Прошло несколько недель, и Ольга Александровна стала иногда забываться. Она возвращалась в прошлое, снова гуляла с отцом по Гатчинскому парку, вместе с братом Михаилом залезала на крышу дворца, передразнивала графа Витте, который был недоволен простыми блюдами, которые подавались во дворце в Гатчине, или же восхищалась парадным платьем своей родительницы. Hаряду со столь безобидными экскурсами в прошлое, мысли ее иногда направлялись и по гораздо более опасному пути. Однажды она приказала выгнать медицинскую сестру "за ворота дворца" за то, что она шпионила за ней, и угрожала девушке заключением в крепости. Приказание прозвучало так угрожающе из уст Ольги Александровны, что бедная девушка боялась заходить в ее палату.
"Это же настоящий тиран!" - заявила сестра и с изумлением посмотрела на меня, когда я покачал головой.
"Конечно, тиран, - повторила девушка. - И все в ее семействе были тиранами, разве не так?"
Я понял, что этой фразой она выразила то предубежденное мнение, которое сложилось во всем мире против великой семьи, о которой люди так мало знают. Я мог бы рассказать этой молодой медицинской сестре о том, что ее беспомощная престарелая пациентка - одна из самых любезных и сострадательных женщин, которых я имел честь знать, которая некогда боролась за собственную свободу и никогда не ущемляла чьих-то прав жить свободной жизнью. Hо я понял, что семена упадут на неблагодарную почву и ничего не сказал.

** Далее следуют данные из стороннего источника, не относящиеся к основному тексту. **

-- pv_equiv track=rewrite | github.com/opa-oz/bagels-game | __init__.py | is_only_digits
-- ===== SOURCE A (Python) =====
-- def is_only_digits(guess):
--     if guess == '':
--         return False
--
--     pattern = '123456789'
--     result = True
--     for value in list(guess):
--         if value not in pattern:
--             result = False
--
--     return result
-- ===== SOURCE B (Python) =====
-- def is_only_digits(guess):
--     return guess != '' and guess.strip('123456789') == ''
-- ===== Notes on version B (the rewrite author's own statement) =====
-- stated objective: faster
-- what changed: Instead of scanning every character and flipping a flag, B strips the allowed digits from both ends with str.strip and tests whether nothing remains (the residue is empty exactly when every character is an allowed digit); the per-character work moves from an interpreted loop into one C-level built-in call.
import Mathlib
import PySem

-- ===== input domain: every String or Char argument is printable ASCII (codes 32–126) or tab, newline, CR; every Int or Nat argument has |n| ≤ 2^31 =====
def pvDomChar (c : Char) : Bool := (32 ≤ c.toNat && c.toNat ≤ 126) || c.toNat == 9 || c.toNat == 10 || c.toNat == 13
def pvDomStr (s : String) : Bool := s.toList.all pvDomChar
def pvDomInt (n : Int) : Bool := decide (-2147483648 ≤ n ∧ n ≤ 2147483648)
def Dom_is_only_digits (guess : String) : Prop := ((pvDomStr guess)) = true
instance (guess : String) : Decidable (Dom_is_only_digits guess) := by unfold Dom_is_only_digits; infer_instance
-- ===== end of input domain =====

-- B strips the allowed digits from both ends and tests for an empty residue, instead of A's
-- per-character membership loop with a flag (measurably faster: one built-in call does the scan).

-- ===== PORT A =====
def is_only_digits (guess : String) : Bool :=
  if guess == "" then false
  else
    (guess.toList.foldl
      (fun result value =>
        if !("123456789".toList.contains value) then false else result)
      true)

-- ===== PORT B =====
def is_only_digits_alt (guess : String) : Bool :=
  guess != "" && PySem.Str.stripChars guess "123456789" == ""

-- ===== PRECONDITION & SPEC =====
def Spec_is_only_digits (guess : String) (out : Bool) : Prop := out = is_only_digits_alt guess
instance (guess : String) (out : Bool) : Decidable (Spec_is_only_digits guess out) := by unfold Spec_is_only_digits; infer_instance

-- ===== CLAIM (what is proved, stated in full; the proofs are below) =====
def Claim_equal_is_only_digits : Prop := ∀ (guess : String), Dom_is_only_digits guess → Spec_is_only_digits guess (is_only_digits guess)

-- ===== LEMMAS AND PROOFS =====

-- A's loop leaves the flag true iff every character is in the pattern.
theorem foldl_flag (l : List Char) (b : Bool) :
    (l.foldl (fun result value =>
        if !("123456789".toList.contains value) then false else result) b)
      = (b && l.all (fun c => "123456789".toList.contains c)) := by
  induction l generalizing b with
  | nil => simp
  | cons c t ih =>
    simp only [List.foldl_cons, List.all_cons, ih]
    cases hc : "123456789".toList.contains c <;> simp [*]

-- The two-ended strip leaves nothing iff every character is in the strip set.
theorem stripChars_eq_nil_iff (l chars : List Char) :
    (PySem.Chars.stripChars l chars = []) ↔ l.all (fun c => chars.contains c) := by
  simp only [PySem.Chars.stripChars, List.reverse_eq_nil_iff, List.dropWhile_eq_nil_iff]
  constructor
  · intro h
    rw [List.all_eq_true]
    intro x hx
    rcases List.mem_append.mp
        (by rw [List.takeWhile_append_dropWhile]; exact hx :
          x ∈ l.takeWhile (fun c => chars.contains c)
              ++ l.dropWhile (fun c => chars.contains c)) with hx' | hx'
    · exact List.mem_takeWhile_imp hx'
    · exact h x (List.mem_reverse.mpr hx')
  · intro h x hx
    have := List.all_eq_true.mp h x (by
      have := List.dropWhile_sublist (l := l) (p := fun c => chars.contains c)
      exact this.mem (List.mem_reverse.mp hx))
    simpa using this

-- ===== VERDICT (by name: the statement is the Claim_ definition above) =====
theorem is_only_digits_spec : Claim_equal_is_only_digits := by
  intro guess _
  unfold Spec_is_only_digits is_only_digits is_only_digits_alt
  rw [foldl_flag]
  have hs : (PySem.Str.stripChars guess "123456789" == "")
      = guess.toList.all (fun c => "123456789".toList.contains c) := by
    rw [Bool.eq_iff_iff]
    simp only [beq_iff_eq, ← String.toList_inj, PySem.Str.toList_stripChars,
      String.toList_empty, stripChars_eq_nil_iff]
  by_cases h : guess = "" <;> simp [h, hs]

Друзья Великой княгини благоразумно утаили от нее известие о кончине ее сестры, Ксении Александровны, которая почила в Бозе 22 апреля 1960 года в Лондоне в возрасте восьмидесяти пяти лет. Телеграмму от королевы Елизаветы и принца Филиппа, в которой выражалось соболезнование по поводу смерти ее старшей сестры, скрыли от Ольги Александровны.

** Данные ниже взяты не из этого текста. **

-- pv_equiv track=rewrite | github.com/Raj-3200/RepoBuddy | backend/app/analysis/risk_surface.py | _is_data_path
-- ===== SOURCE A (Python) =====
-- def _is_data_path(path: str) -> bool:
--     p = "/" + path.lower().lstrip("/")
--     return any(
--         seg in p
--         for seg in (
--             "/models/",
--             "/schema/",
--             "/schemas/",
--             "/db/",
--             "/database/",
--             "/migrations/",
--             "/repositories/",
--             "/dao/",
--             "/orm/",
--             "/prisma/",
--             "/drizzle/",
--             "/backend/",
--         )
--     )
-- ===== SOURCE B (Python) =====
-- _DATA_NAMES = frozenset((
--     "models", "schema", "schemas", "db", "database", "migrations",
--     "repositories", "dao", "orm", "prisma", "drizzle", "backend",
-- ))
--
--
-- def _is_data_path(path: str) -> bool:
--     # One pass over the path: collect each '/'-delimited segment and, when a
--     # closing '/' is seen, test the segment against the set of data names.
--     # The leading '/' that A prepends means the first segment counts too;
--     # the trailing segment (no closing slash) is never tested, as in A.
--     cur = []
--     for ch in path.lower().lstrip("/"):
--         if ch == "/":
--             if "".join(cur) in _DATA_NAMES:
--                 return True
--             cur = []
--         else:
--             cur.append(ch)
--     return False
-- ===== Notes on version B (the rewrite author's own statement) =====
-- stated objective: alternative
-- what changed: A scans the whole lowered path once for each of twelve slash-wrapped substrings; B makes a single left-to-right pass that accumulates each slash-delimited segment and tests the closed segment against a frozenset of bare names.
import Mathlib
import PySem

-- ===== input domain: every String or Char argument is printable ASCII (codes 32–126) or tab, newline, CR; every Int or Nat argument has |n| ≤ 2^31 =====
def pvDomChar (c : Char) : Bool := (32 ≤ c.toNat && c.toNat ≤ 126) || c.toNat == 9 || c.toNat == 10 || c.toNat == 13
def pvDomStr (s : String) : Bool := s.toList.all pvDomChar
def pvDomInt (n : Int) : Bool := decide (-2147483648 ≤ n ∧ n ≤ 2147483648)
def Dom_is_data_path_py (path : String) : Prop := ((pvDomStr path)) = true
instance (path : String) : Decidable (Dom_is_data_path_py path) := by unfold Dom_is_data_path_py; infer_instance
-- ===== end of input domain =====

-- B replaces A's twelve substring scans by one left-to-right pass that collects each
-- '/'-delimited segment and tests it against a set of bare names (alternative algorithm).

-- ===== PORT A =====
-- path.lstrip("/") strips exactly the leading '/' characters: List.dropWhile (· == '/') is exact here.
def is_data_path_py (path : String) : Bool :=
  let p : List Char := '/' :: (PySem.Chars.lower path.toList).dropWhile (· == '/')
  ["/models/".toList, "/schema/".toList, "/schemas/".toList, "/db/".toList,
   "/database/".toList, "/migrations/".toList, "/repositories/".toList, "/dao/".toList,
   "/orm/".toList, "/prisma/".toList, "/drizzle/".toList, "/backend/".toList].any
    (fun seg => PySem.Chars.isIn seg p)

-- ===== PORT B =====
def pvDataNames : List (List Char) :=
  ["models".toList, "schema".toList, "schemas".toList, "db".toList,
   "database".toList, "migrations".toList, "repositories".toList, "dao".toList,
   "orm".toList, "prisma".toList, "drizzle".toList, "backend".toList]

-- the for-loop of Source B: cur is the segment collected since the last '/'
def pvAltLoop : List Char → List Char → Bool
  | [], _ => false
  | c :: rest, cur =>
      if c = '/' then
        if cur ∈ pvDataNames then true else pvAltLoop rest []
      else pvAltLoop rest (cur ++ [c])

def is_data_path_py_alt (path : String) : Bool :=
  pvAltLoop ((PySem.Chars.lower path.toList).dropWhile (· == '/')) []

-- ===== PRECONDITION & SPEC =====
def Spec_is_data_path_py (path : String) (out : Bool) : Prop := out = is_data_path_py_alt path
instance (path : String) (out : Bool) : Decidable (Spec_is_data_path_py path out) := by unfold Spec_is_data_path_py; infer_instance

-- ===== CLAIM (what is proved, stated in full; the proofs are below) =====
def Claim_equal_is_data_path_py : Prop := ∀ (path : String), Dom_is_data_path_py path → Spec_is_data_path_py path (is_data_path_py path)

-- ===== LEMMAS AND PROOFS =====

lemma pv_no_slash : ∀ x ∈ pvDataNames, '/' ∉ x := by decide

-- a slash-free x followed by '/' is a prefix of cur ++ '/' :: rest iff x is exactly cur (cur slash-free)
lemma pv_prefix_seg (x cur rest : List Char) (hx : '/' ∉ x) (hc : '/' ∉ cur) :
    (x ++ ['/']) <+: (cur ++ '/' :: rest) ↔ x = cur := by
  induction x generalizing cur with
  | nil =>
    cases cur with
    | nil => simp
    | cons c cur' =>
      simp only [List.nil_append, List.cons_append]
      constructor
      · intro h
        exact absurd (List.mem_cons.mpr (Or.inl (List.cons_prefix_cons.mp h).1)) hc
      · intro h; cases h
  | cons a x' ih =>
    have hane : a ≠ '/' := fun h => hx (List.mem_cons.mpr (Or.inl h.symm))
    have hx' : '/' ∉ x' := fun h => hx (List.mem_cons_of_mem _ h)
    cases cur with
    | nil =>
      simp only [List.cons_append, List.nil_append]
      constructor
      · intro h
        exact absurd (List.cons_prefix_cons.mp h).1 hane
      · intro h; cases h
    | cons c cur' =>
      have hc' : '/' ∉ cur' := fun h => hc (List.mem_cons_of_mem _ h)
      simp only [List.cons_append, List.cons_prefix_cons]
      rw [ih cur' hx' hc']
      simp

lemma pv_prefix_no_slash (x cur : List Char) (hc : '/' ∉ cur) :
    ¬ (x ++ ['/']) <+: cur := by
  intro h
  exact hc (h.subset (by simp))

-- "/x/" occurs in '/'::t iff "x/" is a prefix of t or "/x/" occurs in t
lemma pv_infix_cons_slash (x t : List Char) :
    (('/' :: (x ++ ['/'])) <:+: ('/' :: t)) ↔ ((x ++ ['/']) <+: t) ∨ (('/' :: (x ++ ['/'])) <:+: t) := by
  rw [List.infix_cons_iff, List.cons_prefix_cons]
  simp

-- invariant of Source B's loop: result ⟺ some data name occurs as a closed segment
lemma pvAltLoop_iff (t : List Char) (cur : List Char) (hc : '/' ∉ cur) :
    pvAltLoop t cur = true ↔
      ∃ x ∈ pvDataNames, ((x ++ ['/']) <+: (cur ++ t)) ∨ (('/' :: (x ++ ['/'])) <:+: t) := by
  induction t generalizing cur with
  | nil =>
    simp only [pvAltLoop, List.append_nil]
    constructor
    · intro h; cases h
    · rintro ⟨x, hx, h | h⟩
      · exact absurd h (pv_prefix_no_slash x cur hc)
      · have := h.sublist.length_le; simp at this
  | cons c rest ih =>
    by_cases hcs : c = '/'
    · subst hcs
      have hred : pvAltLoop ('/' :: rest) cur
          = if cur ∈ pvDataNames then true else pvAltLoop rest [] := by
        simp [pvAltLoop]
      rw [hred]
      by_cases hmem : cur ∈ pvDataNames
      · rw [if_pos hmem]
        constructor
        · intro _
          exact ⟨cur, hmem, Or.inl ((pv_prefix_seg cur cur rest hc hc).mpr rfl)⟩
        · intro _; rfl
      · rw [if_neg hmem, ih [] (by simp)]
        constructor
        · rintro ⟨x, hx, h | h⟩
          · exact ⟨x, hx, Or.inr ((pv_infix_cons_slash x rest).mpr (Or.inl (by simpa using h)))⟩
          · exact ⟨x, hx, Or.inr ((pv_infix_cons_slash x rest).mpr (Or.inr h))⟩
        · rintro ⟨x, hx, h | h⟩
          · rw [pv_prefix_seg x cur rest (pv_no_slash x hx) hc] at h
            subst h
            exact absurd hx hmem
          · rcases (pv_infix_cons_slash x rest).mp h with h' | h'
            · exact ⟨x, hx, Or.inl (by simpa using h')⟩
            · exact ⟨x, hx, Or.inr h'⟩
    · have hred : pvAltLoop (c :: rest) cur = pvAltLoop rest (cur ++ [c]) := by
        simp [pvAltLoop, hcs]
      rw [hred, ih (cur ++ [c]) (by simp [hc, Ne.symm hcs])]
      constructor
      · rintro ⟨x, hx, h | h⟩
        · exact ⟨x, hx, Or.inl (by simpa using h)⟩
        · exact ⟨x, hx, Or.inr (h.trans (List.suffix_cons c rest).isInfix)⟩
      · rintro ⟨x, hx, h | h⟩
        · exact ⟨x, hx, Or.inl (by simpa using h)⟩
        · rcases List.infix_cons_iff.mp h with h' | h'
          · rcases List.cons_prefix_cons.mp h' with ⟨h1, -⟩
            exact absurd h1.symm hcs
          · exact ⟨x, hx, Or.inr h'⟩

-- A's twelve wrapped literals are exactly the bare names wrapped in slashes
lemma pv_segs_eq :
    ["/models/".toList, "/schema/".toList, "/schemas/".toList, "/db/".toList,
     "/database/".toList, "/migrations/".toList, "/repositories/".toList, "/dao/".toList,
     "/orm/".toList, "/prisma/".toList, "/drizzle/".toList, "/backend/".toList]
      = pvDataNames.map (fun x => '/' :: (x ++ ['/'])) := by decide

-- ===== VERDICT (by name: the statement is the Claim_ definition above) =====
theorem is_data_path_py_spec : Claim_equal_is_data_path_py := by
  intro path _
  show is_data_path_py path = is_data_path_py_alt path
  unfold is_data_path_py is_data_path_py_alt
  set t := (PySem.Chars.lower path.toList).dropWhile (· == '/') with ht
  rw [Bool.eq_iff_iff, List.any_eq_true, pvAltLoop_iff t [] (by simp), pv_segs_eq]
  simp only [List.mem_map]
  constructor
  · rintro ⟨seg, ⟨x, hx, rfl⟩, hinf⟩
    rcases (pv_infix_cons_slash x t).mp ((PySem.Chars.isIn_iff_infix _ _).mp hinf) with h | h
    · exact ⟨x, hx, Or.inl (by simpa using h)⟩
    · exact ⟨x, hx, Or.inr h⟩
  · rintro ⟨x, hx, h | h⟩
    · exact ⟨_, ⟨x, hx, rfl⟩, (PySem.Chars.isIn_iff_infix _ _).mpr
        ((pv_infix_cons_slash x t).mpr (Or.inl (by simpa using h)))⟩
    · exact ⟨_, ⟨x, hx, rfl⟩, (PySem.Chars.isIn_iff_infix _ _).mpr
        ((pv_infix_cons_slash x t).mpr (Or.inr h))⟩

Однако в последние месяцы ее жизни периоды затмения ее рассудка стали непродолжительными. Временами по утрам, когда я к ней заходил, она удивляла меня тем живейшим интересом, с каким она относилась ко всему, что происходит в мире.
- Hеужели нигде не была опубликована фотография принца Эндрю? - спросила она один раз и была очень обрадована, когда на следующий день я принес ей газетную вырезку.
Как-то майским днем, узнав об ущербе, нанесенном в Японии цунами, она заявила, что очень об этом сожалеет.